**WHAT TO PRODUCE**
Copy out all the lines of the data that hold the word "stated".

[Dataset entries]
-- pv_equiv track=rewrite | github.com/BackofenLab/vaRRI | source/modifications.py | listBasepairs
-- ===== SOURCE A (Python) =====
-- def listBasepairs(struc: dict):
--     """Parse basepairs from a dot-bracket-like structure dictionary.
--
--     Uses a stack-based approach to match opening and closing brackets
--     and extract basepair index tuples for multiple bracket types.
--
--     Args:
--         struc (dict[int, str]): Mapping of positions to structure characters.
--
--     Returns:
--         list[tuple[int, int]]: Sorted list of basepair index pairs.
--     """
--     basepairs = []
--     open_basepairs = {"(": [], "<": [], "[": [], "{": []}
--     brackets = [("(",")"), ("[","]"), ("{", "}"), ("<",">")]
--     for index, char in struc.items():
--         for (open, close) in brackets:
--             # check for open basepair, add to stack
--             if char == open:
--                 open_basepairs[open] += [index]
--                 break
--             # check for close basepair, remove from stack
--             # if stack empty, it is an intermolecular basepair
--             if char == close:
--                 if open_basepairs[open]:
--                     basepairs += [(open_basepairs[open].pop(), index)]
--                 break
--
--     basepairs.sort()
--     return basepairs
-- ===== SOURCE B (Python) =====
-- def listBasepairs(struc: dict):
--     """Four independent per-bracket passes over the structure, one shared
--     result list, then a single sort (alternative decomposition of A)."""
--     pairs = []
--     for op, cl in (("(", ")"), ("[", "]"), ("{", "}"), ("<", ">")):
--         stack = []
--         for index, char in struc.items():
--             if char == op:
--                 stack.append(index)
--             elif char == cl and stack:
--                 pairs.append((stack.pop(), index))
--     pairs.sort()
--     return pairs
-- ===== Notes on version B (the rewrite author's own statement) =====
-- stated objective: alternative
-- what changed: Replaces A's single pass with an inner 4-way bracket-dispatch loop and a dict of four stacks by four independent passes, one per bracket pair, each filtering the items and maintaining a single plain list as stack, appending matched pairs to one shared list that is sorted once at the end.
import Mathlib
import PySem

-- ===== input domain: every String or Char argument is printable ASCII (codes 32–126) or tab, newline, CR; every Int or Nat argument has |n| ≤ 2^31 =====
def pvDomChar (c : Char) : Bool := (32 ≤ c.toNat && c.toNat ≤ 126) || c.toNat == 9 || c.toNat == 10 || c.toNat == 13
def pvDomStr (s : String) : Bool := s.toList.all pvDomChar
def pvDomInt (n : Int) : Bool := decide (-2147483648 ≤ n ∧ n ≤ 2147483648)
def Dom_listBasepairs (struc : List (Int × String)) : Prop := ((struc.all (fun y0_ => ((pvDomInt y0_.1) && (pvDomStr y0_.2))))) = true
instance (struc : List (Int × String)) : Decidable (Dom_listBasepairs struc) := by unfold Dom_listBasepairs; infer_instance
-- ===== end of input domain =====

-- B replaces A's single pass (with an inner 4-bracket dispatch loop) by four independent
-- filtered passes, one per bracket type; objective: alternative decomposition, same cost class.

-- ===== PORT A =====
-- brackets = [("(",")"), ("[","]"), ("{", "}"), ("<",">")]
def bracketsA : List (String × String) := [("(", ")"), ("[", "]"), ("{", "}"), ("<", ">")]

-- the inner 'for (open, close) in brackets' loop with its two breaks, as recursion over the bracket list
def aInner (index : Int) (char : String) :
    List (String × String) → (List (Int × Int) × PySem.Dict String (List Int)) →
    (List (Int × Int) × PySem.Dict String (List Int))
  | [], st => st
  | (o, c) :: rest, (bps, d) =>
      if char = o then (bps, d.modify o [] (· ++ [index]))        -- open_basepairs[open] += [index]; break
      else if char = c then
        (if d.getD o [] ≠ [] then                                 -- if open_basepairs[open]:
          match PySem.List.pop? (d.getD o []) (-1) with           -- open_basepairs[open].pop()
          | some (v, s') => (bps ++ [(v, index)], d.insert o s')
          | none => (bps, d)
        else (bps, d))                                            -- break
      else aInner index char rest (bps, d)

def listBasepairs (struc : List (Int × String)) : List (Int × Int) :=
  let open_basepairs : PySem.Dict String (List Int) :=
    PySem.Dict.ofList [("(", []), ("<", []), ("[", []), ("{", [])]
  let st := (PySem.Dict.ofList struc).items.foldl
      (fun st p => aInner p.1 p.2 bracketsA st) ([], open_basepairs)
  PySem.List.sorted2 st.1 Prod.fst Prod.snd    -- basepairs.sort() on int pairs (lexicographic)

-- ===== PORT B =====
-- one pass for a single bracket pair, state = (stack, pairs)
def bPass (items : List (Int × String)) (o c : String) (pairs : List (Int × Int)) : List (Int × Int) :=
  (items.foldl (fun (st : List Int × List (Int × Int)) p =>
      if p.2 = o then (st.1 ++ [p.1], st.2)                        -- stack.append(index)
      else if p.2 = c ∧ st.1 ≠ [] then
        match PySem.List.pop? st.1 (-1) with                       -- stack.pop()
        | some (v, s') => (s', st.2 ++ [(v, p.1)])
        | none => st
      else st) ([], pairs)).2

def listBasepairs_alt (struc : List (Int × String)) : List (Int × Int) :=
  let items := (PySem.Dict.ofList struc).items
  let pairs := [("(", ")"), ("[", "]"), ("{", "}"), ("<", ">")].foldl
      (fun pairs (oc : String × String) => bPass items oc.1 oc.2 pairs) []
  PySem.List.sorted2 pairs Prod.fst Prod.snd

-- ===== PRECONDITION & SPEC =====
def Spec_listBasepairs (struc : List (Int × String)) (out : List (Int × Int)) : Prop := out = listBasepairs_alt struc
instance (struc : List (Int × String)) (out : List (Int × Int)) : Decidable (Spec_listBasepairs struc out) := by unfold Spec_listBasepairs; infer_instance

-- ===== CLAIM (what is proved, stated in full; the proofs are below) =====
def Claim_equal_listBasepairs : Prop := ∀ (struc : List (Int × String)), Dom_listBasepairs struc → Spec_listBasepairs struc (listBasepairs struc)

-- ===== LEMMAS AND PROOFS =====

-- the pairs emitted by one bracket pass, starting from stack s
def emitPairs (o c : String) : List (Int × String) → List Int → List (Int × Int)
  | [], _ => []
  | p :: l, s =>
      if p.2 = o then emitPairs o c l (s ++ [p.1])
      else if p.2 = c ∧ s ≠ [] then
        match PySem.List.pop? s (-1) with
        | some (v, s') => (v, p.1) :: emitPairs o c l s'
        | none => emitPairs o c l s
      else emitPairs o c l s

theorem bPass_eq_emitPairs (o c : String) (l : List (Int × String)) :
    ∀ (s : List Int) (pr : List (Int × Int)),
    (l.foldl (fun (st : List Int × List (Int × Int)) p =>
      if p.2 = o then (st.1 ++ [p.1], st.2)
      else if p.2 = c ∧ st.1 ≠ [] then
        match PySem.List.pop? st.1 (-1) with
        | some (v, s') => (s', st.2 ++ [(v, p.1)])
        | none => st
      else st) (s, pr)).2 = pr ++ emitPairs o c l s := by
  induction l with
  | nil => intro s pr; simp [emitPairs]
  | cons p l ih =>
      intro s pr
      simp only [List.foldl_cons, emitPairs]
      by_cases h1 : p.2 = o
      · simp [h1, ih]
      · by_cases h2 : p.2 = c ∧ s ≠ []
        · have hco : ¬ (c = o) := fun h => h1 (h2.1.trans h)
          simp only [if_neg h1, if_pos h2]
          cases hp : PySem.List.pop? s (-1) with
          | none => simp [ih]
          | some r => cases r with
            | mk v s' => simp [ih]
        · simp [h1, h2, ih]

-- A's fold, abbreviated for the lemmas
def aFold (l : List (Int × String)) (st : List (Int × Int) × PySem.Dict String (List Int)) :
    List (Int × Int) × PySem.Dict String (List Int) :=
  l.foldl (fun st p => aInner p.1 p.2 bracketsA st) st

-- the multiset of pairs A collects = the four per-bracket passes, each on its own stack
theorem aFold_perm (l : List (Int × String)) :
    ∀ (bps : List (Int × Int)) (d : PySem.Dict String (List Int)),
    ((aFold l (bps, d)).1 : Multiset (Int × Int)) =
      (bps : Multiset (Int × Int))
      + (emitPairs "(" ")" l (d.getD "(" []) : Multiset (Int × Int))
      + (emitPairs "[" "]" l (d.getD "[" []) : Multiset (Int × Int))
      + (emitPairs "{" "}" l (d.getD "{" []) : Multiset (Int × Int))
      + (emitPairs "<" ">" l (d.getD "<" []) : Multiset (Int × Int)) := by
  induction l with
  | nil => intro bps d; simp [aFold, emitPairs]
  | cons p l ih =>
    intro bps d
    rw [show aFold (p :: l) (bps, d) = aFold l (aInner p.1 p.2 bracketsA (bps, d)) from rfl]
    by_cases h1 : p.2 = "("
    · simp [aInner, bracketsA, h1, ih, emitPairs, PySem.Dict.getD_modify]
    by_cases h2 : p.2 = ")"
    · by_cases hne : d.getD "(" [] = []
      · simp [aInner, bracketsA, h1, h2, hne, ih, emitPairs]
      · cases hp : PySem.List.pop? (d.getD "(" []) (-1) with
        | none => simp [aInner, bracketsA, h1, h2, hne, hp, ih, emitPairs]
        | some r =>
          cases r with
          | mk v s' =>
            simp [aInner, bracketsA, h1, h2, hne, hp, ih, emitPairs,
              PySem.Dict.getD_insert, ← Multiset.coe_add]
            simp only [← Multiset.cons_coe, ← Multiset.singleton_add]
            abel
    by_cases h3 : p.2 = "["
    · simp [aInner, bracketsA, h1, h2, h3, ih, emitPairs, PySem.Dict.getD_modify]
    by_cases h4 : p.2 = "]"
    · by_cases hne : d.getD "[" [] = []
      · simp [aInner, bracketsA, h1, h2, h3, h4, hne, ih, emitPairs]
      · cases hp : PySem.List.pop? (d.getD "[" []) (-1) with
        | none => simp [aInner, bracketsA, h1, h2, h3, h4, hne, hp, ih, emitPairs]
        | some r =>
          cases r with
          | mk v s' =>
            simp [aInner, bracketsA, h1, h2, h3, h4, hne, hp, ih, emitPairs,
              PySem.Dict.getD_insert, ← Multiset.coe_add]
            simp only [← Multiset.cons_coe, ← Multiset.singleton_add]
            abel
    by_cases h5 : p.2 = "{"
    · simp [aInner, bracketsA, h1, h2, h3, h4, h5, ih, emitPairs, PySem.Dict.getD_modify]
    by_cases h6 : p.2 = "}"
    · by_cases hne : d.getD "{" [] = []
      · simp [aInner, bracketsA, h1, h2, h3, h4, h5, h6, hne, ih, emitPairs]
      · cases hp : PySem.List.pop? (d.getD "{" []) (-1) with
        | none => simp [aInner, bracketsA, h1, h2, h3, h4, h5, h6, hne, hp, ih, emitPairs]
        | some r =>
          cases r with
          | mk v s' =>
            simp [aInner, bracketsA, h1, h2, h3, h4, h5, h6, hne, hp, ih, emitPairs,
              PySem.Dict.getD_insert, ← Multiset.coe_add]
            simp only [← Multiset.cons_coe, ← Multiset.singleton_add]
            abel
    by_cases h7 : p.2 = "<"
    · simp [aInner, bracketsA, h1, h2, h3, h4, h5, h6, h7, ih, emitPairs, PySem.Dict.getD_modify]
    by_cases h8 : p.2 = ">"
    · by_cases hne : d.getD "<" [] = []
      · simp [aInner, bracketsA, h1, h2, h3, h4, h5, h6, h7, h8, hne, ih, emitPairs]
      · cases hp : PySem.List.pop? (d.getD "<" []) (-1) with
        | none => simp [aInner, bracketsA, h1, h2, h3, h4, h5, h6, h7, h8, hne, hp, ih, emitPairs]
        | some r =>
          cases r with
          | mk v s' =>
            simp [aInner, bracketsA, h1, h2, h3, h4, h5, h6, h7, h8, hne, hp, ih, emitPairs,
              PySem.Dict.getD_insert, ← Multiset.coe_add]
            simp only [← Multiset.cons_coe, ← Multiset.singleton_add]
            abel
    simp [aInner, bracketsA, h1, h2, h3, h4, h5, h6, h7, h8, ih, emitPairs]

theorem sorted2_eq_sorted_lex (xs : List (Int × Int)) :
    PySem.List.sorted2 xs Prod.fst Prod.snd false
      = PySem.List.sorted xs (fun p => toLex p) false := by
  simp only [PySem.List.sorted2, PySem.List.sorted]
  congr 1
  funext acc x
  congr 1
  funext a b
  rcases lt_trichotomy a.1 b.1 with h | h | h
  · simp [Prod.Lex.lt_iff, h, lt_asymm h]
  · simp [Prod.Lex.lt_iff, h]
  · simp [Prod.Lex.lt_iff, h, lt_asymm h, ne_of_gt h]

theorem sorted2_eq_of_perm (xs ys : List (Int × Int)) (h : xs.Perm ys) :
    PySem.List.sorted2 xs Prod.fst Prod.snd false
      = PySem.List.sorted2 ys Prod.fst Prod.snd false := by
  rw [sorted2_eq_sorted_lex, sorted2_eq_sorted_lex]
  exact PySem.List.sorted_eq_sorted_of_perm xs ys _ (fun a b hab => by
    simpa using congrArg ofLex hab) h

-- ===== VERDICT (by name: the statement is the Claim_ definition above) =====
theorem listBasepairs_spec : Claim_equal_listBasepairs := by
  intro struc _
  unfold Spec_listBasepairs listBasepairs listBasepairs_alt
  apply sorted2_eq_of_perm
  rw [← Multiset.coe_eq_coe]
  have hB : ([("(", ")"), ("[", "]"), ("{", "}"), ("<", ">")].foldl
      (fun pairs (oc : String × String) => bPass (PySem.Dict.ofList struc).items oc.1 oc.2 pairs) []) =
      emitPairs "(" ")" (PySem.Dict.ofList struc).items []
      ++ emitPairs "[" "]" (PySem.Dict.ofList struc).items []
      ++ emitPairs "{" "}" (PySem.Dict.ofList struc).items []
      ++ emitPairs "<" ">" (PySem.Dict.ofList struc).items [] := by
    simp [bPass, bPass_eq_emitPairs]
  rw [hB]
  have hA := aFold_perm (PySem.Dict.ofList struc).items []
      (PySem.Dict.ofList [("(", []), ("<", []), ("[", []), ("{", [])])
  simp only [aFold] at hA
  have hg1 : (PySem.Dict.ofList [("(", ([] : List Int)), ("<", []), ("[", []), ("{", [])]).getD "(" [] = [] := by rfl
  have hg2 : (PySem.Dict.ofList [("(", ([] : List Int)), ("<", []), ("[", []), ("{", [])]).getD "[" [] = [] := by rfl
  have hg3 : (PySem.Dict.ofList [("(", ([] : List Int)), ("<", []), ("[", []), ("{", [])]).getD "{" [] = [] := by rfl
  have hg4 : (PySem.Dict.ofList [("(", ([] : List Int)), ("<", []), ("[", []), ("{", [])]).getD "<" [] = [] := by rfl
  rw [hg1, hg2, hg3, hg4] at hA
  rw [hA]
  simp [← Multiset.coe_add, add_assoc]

**TASK RESPONSE**
-- stated objective: alternative
-- ===== CLAIM (what is proved, stated in full; the proofs are below) =====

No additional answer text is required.